-- pv_equiv track=rewrite | github.com/markyb2833/Drivetestv2 | hdsentinel_integration.py | _parse_drive_list
-- ===== SOURCE A (Python) =====
-- from typing import Dict, Optional, List
--
-- def _parse_drive_list(output: str) -> List[Dict]:
--     """Parse list of all drives"""
--     drives = []
--     lines = output.split('\n')
--
--     current_drive = {}
--     for line in lines:
--         if not line.strip():
--             if current_drive:
--                 drives.append(current_drive)
--                 current_drive = {}
--             continue
--
--         # Parse drive information
--         if ':' in line:
--             key, value = line.split(':', 1)
--             current_drive[key.strip().lower()] = value.strip()
--
--     if current_drive:
--         drives.append(current_drive)
--
--     return drives
-- ===== SOURCE B (Python) =====
-- from typing import Dict, List
--
--
-- def _parse_drive_list(output: str) -> List[Dict]:
--     """Parse list of all drives: split lines into blank-separated blocks, then parse each block."""
--     lines = output.split('\n')
--     n = len(lines)
--
--     # Phase 1: scan by index, collecting each maximal run of non-blank lines as a block.
--     blocks = []
--     i = 0
--     while i < n:
--         if not lines[i].strip():
--             i += 1
--         else:
--             j = i + 1
--             while j < n and lines[j].strip():
--                 j += 1
--             blocks.append(lines[i:j])
--             i = j
--
--     # Phase 2: extract the (key, value) pair of a line, if any.
--     def pair(line):
--         if ':' in line:
--             key, value = line.split(':', 1)
--             return (key.strip().lower(), value.strip())
--         return None
--
--     # Phase 3: each block becomes the dict of its pairs; keep the non-empty ones.
--     dicts = (dict(p for p in map(pair, blk) if p is not None) for blk in blocks)
--     return [d for d in dicts if d]
-- ===== Notes on version B (the rewrite author's own statement) =====
-- stated objective: alternative
-- what changed: Replaces A's single pass with an inline-flushing dict accumulator by a three-phase pipeline: an index scan cuts the lines into blank-separated blocks, a per-line pair extractor turns each block into a list of (key, value) pairs fed to dict(), and empty dicts are filtered out at the end.
import Mathlib
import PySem

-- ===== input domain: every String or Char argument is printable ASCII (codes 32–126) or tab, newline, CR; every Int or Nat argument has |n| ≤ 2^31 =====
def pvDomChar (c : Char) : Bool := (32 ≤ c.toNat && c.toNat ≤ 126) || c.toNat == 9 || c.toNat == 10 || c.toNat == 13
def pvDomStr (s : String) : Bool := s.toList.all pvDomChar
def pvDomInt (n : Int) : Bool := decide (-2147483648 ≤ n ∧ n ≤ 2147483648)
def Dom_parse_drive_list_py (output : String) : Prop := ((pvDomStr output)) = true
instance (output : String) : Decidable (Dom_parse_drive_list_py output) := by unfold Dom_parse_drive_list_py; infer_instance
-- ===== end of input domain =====

-- B re-implements A as a three-phase pipeline (cut the lines into blank-separated blocks,
-- turn each block's ':'-lines into pairs fed to a dict, drop empty dicts);
-- objective: alternative, same O(n) cost.

-- ===== PORT A =====
-- A's loop body: state = (drives so far, current_drive); blank line flushes, ':'-line inserts.
def pdlStepA (st : List (PySem.Dict String String) × PySem.Dict String String) (line : String) :
    List (PySem.Dict String String) × PySem.Dict String String :=
  if PySem.Str.strip line = "" then
    (if st.2.items.isEmpty then st else (st.1 ++ [st.2], PySem.Dict.empty))
  else if PySem.Str.isIn ":" line then
    match PySem.Str.splitMax? line ":" 1 with
    | some (key :: value :: _) =>
        (st.1, st.2.insert (PySem.Str.lower (PySem.Str.strip key)) (PySem.Str.strip value))
    | _ => st          -- unreachable: ':' ∈ line guarantees two pieces
  else st

def parse_drive_list_py (output : String) : List (List (String × String)) :=
  let lines := (PySem.Str.split? output "\n").getD []   -- sep "\n" ≠ "": split? is always some
  let st := lines.foldl pdlStepA ([], PySem.Dict.empty)
  (if st.2.items.isEmpty then st.1 else st.1 ++ [st.2]).map (fun d => d.items)

-- ===== PORT B =====
-- B phase 1: the index scan "while i < n: skip blanks / collect lines[i:j]" — the obvious
-- structural recursion on the remaining suffix of the line list.
def pdlNonBlank (line : String) : Bool := !(PySem.Str.strip line == "")

def pdlBlocks (lines : List String) : List (List String) :=
  match lines with
  | [] => []
  | l :: ls =>
    if pdlNonBlank l then
      (l :: ls.takeWhile pdlNonBlank) :: pdlBlocks (ls.dropWhile pdlNonBlank)
    else
      pdlBlocks ls
termination_by lines.length
decreasing_by
  · have := (ls.dropWhile_sublist pdlNonBlank).length_le
    simp only [List.length_cons]; omega
  · simp only [List.length_cons]; omega

-- B phase 2: the (key, value) pair of a line, if any
def pdlPair? (line : String) : Option (String × String) :=
  if PySem.Str.isIn ":" line then
    match PySem.Str.splitMax? line ":" 1 with
    | some (key :: value :: _) =>
        some (PySem.Str.lower (PySem.Str.strip key), PySem.Str.strip value)
    | _ => none
  else none

-- B phase 3: dict(pairs of a block)
def pdlDict (blk : List String) : PySem.Dict String String :=
  (blk.filterMap pdlPair?).foldl (fun d p => d.insert p.1 p.2) PySem.Dict.empty

def parse_drive_list_py_alt (output : String) : List (List (String × String)) :=
  let blocks := pdlBlocks ((PySem.Str.split? output "\n").getD [])
  ((blocks.map pdlDict).map (fun d => d.items)).filter (fun its => !its.isEmpty)

-- ===== PRECONDITION & SPEC =====
def Spec_parse_drive_list_py (output : String) (out : List (List (String × String))) : Prop := out = parse_drive_list_py_alt output
instance (output : String) (out : List (List (String × String))) : Decidable (Spec_parse_drive_list_py output out) := by unfold Spec_parse_drive_list_py; infer_instance

-- ===== CLAIM (what is proved, stated in full; the proofs are below) =====
def Claim_equal_parse_drive_list_py : Prop := ∀ (output : String), Dom_parse_drive_list_py output → Spec_parse_drive_list_py output (parse_drive_list_py output)

-- ===== LEMMAS AND PROOFS =====

-- A's non-blank step is "apply the pair of the line, if any"
def pdlIns (d : PySem.Dict String String) (line : String) : PySem.Dict String String :=
  match pdlPair? line with
  | some p => d.insert p.1 p.2
  | none => d

lemma pdlStepA_nonblank (ds : List (PySem.Dict String String)) (d : PySem.Dict String String)
    (line : String) (h : ¬ PySem.Str.strip line = "") :
    pdlStepA (ds, d) line = (ds, pdlIns d line) := by
  simp only [pdlStepA, pdlIns, pdlPair?, h, if_false]
  split
  · split <;> rfl
  · rfl

lemma pdlStepA_blank_empty (ds : List (PySem.Dict String String)) (line : String)
    (h : PySem.Str.strip line = "") :
    pdlStepA (ds, PySem.Dict.empty) line = (ds, PySem.Dict.empty) := by
  simp [pdlStepA, h, PySem.Dict.empty]

lemma pdlDict_eq_foldl (blk : List String) :
    pdlDict blk = blk.foldl pdlIns PySem.Dict.empty := by
  have key : ∀ (bs : List String) (d : PySem.Dict String String),
      (bs.filterMap pdlPair?).foldl (fun d p => d.insert p.1 p.2) d = bs.foldl pdlIns d := by
    intro bs
    induction bs with
    | nil => intro d; rfl
    | cons b bs ih =>
        intro d
        cases hp : pdlPair? b with
        | none => simp [hp, pdlIns, ih]
        | some p => simp [hp, pdlIns, ih]
  exact key blk PySem.Dict.empty

-- folding a run of non-blank lines just folds pdlIns into the current dict
lemma pdl_fold_run (t : List String) :
    ∀ (ds : List (PySem.Dict String String)) (d : PySem.Dict String String),
    (∀ x ∈ t, ¬ PySem.Str.strip x = "") →
    t.foldl pdlStepA (ds, d) = (ds, t.foldl pdlIns d) := by
  induction t with
  | nil => intro ds d _; rfl
  | cons x t ih =>
      intro ds d h
      rw [List.foldl_cons, List.foldl_cons,
        pdlStepA_nonblank ds d x (h x (by simp))]
      exact ih ds _ (fun y hy => h y (by simp [hy]))

lemma pdl_dropWhile_head (p : String → Bool) :
    ∀ (ls : List String) (b : String) (r : List String),
    ls.dropWhile p = b :: r → p b = false := by
  intro ls
  induction ls with
  | nil => intro b r h; simp [List.dropWhile] at h
  | cons x ls ih =>
      intro b r h
      by_cases hx : p x
      · rw [List.dropWhile_cons_of_pos hx] at h; exact ih b r h
      · rw [List.dropWhile_cons_of_neg hx] at h
        cases h; simpa using hx

-- A's finishing step and B's tail pipeline
def pdlFinA (st : List (PySem.Dict String String) × PySem.Dict String String) :
    List (List (String × String)) :=
  (if st.2.items.isEmpty then st.1 else st.1 ++ [st.2]).map (fun d => d.items)

def pdlFinB (bs : List (List String)) : List (List (String × String)) :=
  ((bs.map pdlDict).map (fun d => d.items)).filter (fun its => !its.isEmpty)

lemma pdl_main (lines : List String) :
    ∀ (ds : List (PySem.Dict String String)),
    pdlFinA (lines.foldl pdlStepA (ds, PySem.Dict.empty)) =
      ds.map (fun d => d.items) ++ pdlFinB (pdlBlocks lines) := by
  induction lines using pdlBlocks.induct with
  | case1 =>
      intro ds
      simp [pdlFinA, pdlFinB, pdlBlocks, PySem.Dict.empty]
  | case2 l ls hl ih =>
      intro ds
      have hln : ¬ PySem.Str.strip l = "" := by
        simpa [pdlNonBlank] using hl
      have hsplit : ls = ls.takeWhile pdlNonBlank ++ ls.dropWhile pdlNonBlank :=
        (List.takeWhile_append_dropWhile (p := pdlNonBlank) (l := ls)).symm
      have hrun : ∀ x ∈ ls.takeWhile pdlNonBlank, ¬ PySem.Str.strip x = "" := by
        intro x hx
        have := List.mem_takeWhile_imp hx
        simpa [pdlNonBlank] using this
      set t := ls.takeWhile pdlNonBlank with ht
      set r := ls.dropWhile pdlNonBlank with hr
      have hD : (l :: t).foldl pdlIns PySem.Dict.empty = pdlDict (l :: t) :=
        (pdlDict_eq_foldl _).symm
      have step1 : (l :: ls).foldl pdlStepA (ds, PySem.Dict.empty)
          = r.foldl pdlStepA (ds, pdlDict (l :: t)) := by
        conv_lhs => rw [show l :: ls = (l :: t) ++ r by rw [List.cons_append, ← hsplit]]
        rw [List.foldl_append,
          pdl_fold_run (l :: t) ds PySem.Dict.empty
            (by intro x hx; rcases List.mem_cons.mp hx with h | h
                · exact h ▸ hln
                · exact hrun x h),
          hD]
      rw [step1]
      have hBcons : pdlBlocks (l :: ls) = (l :: t) :: pdlBlocks r := by
        rw [pdlBlocks]; simp only [hl, if_true, ← ht, ← hr]
      rw [hBcons]
      have hFinBcons : pdlFinB ((l :: t) :: pdlBlocks r) =
          (if (pdlDict (l :: t)).items.isEmpty then [] else [(pdlDict (l :: t)).items]) ++
            pdlFinB (pdlBlocks r) := by
        simp only [pdlFinB, List.map_cons, List.filter_cons]
        by_cases he : (pdlDict (l :: t)).items.isEmpty <;> simp [he]
      rw [hFinBcons]
      cases hrcase : r with
      | nil =>
          simp only [List.foldl_nil, pdlFinA]
          by_cases he : (pdlDict (l :: t)).items.isEmpty <;>
            simp [he, pdlFinB, pdlBlocks]
      | cons b r' =>
          have hb : PySem.Str.strip b = "" := by
            have := pdl_dropWhile_head pdlNonBlank ls b r' (hr ▸ hrcase)
            simpa [pdlNonBlank] using this
          -- the flushed drives list
          set ds' := if (pdlDict (l :: t)).items.isEmpty then ds else ds ++ [pdlDict (l :: t)]
            with hds'
          have hstep : pdlStepA (ds, pdlDict (l :: t)) b = (ds', PySem.Dict.empty) := by
            simp only [pdlStepA, hb, if_true, hds']
            by_cases he : (pdlDict (l :: t)).items.isEmpty
            · simp only [he, if_true]
              exact Prod.ext rfl (PySem.Dict.ext (by simpa [List.isEmpty_iff] using he))
            · simp [he]
          have hskip : (b :: r').foldl pdlStepA (ds', PySem.Dict.empty)
              = r'.foldl pdlStepA (ds', PySem.Dict.empty) := by
            rw [List.foldl_cons, pdlStepA_blank_empty ds' b hb]
          calc pdlFinA ((b :: r').foldl pdlStepA (ds, pdlDict (l :: t)))
              = pdlFinA (r'.foldl pdlStepA (ds', PySem.Dict.empty)) := by
                rw [List.foldl_cons, hstep]
            _ = pdlFinA ((b :: r').foldl pdlStepA (ds', PySem.Dict.empty)) := by rw [hskip]
            _ = ds'.map (fun d => d.items) ++ pdlFinB (pdlBlocks (b :: r')) := by
                have := ih ds'
                rw [hrcase] at this
                exact this
            _ = ds.map (fun d => d.items) ++
                  ((if (pdlDict (l :: t)).items.isEmpty then [] else [(pdlDict (l :: t)).items]) ++
                    pdlFinB (pdlBlocks (b :: r'))) := by
                by_cases he : (pdlDict (l :: t)).items.isEmpty <;> simp [hds', he]
  | case3 l ls hl ih =>
      intro ds
      have hb : PySem.Str.strip l = "" := by
        simpa [pdlNonBlank] using hl
      rw [List.foldl_cons, pdlStepA_blank_empty ds l hb]
      have hB : pdlBlocks (l :: ls) = pdlBlocks ls := by
        rw [pdlBlocks]; simp [hl]
      rw [hB]; exact ih ds

-- ===== VERDICT (by name: the statement is the Claim_ definition above) =====
theorem parse_drive_list_py_spec : Claim_equal_parse_drive_list_py := by
  intro output _
  show parse_drive_list_py output = parse_drive_list_py_alt output
  have := pdl_main ((PySem.Str.split? output "\n").getD []) []
  simpa [parse_drive_list_py, parse_drive_list_py_alt, pdlFinA, pdlFinB] using this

· · ·

» About this exercise:
Repeat exactly the lines of the listing above, from the one with "-- ===== CLAIM" down to the one with "-- A's non-blank"; both of those lines belong in the range.

» Result for this exercise:
-- ===== CLAIM (what is proved, stated in full; the proofs are below) =====
def Claim_equal_parse_drive_list_py : Prop := ∀ (output : String), Dom_parse_drive_list_py output → Spec_parse_drive_list_py output (parse_drive_list_py output)

-- ===== LEMMAS AND PROOFS =====

-- A's non-blank step is "apply the pair of the line, if any"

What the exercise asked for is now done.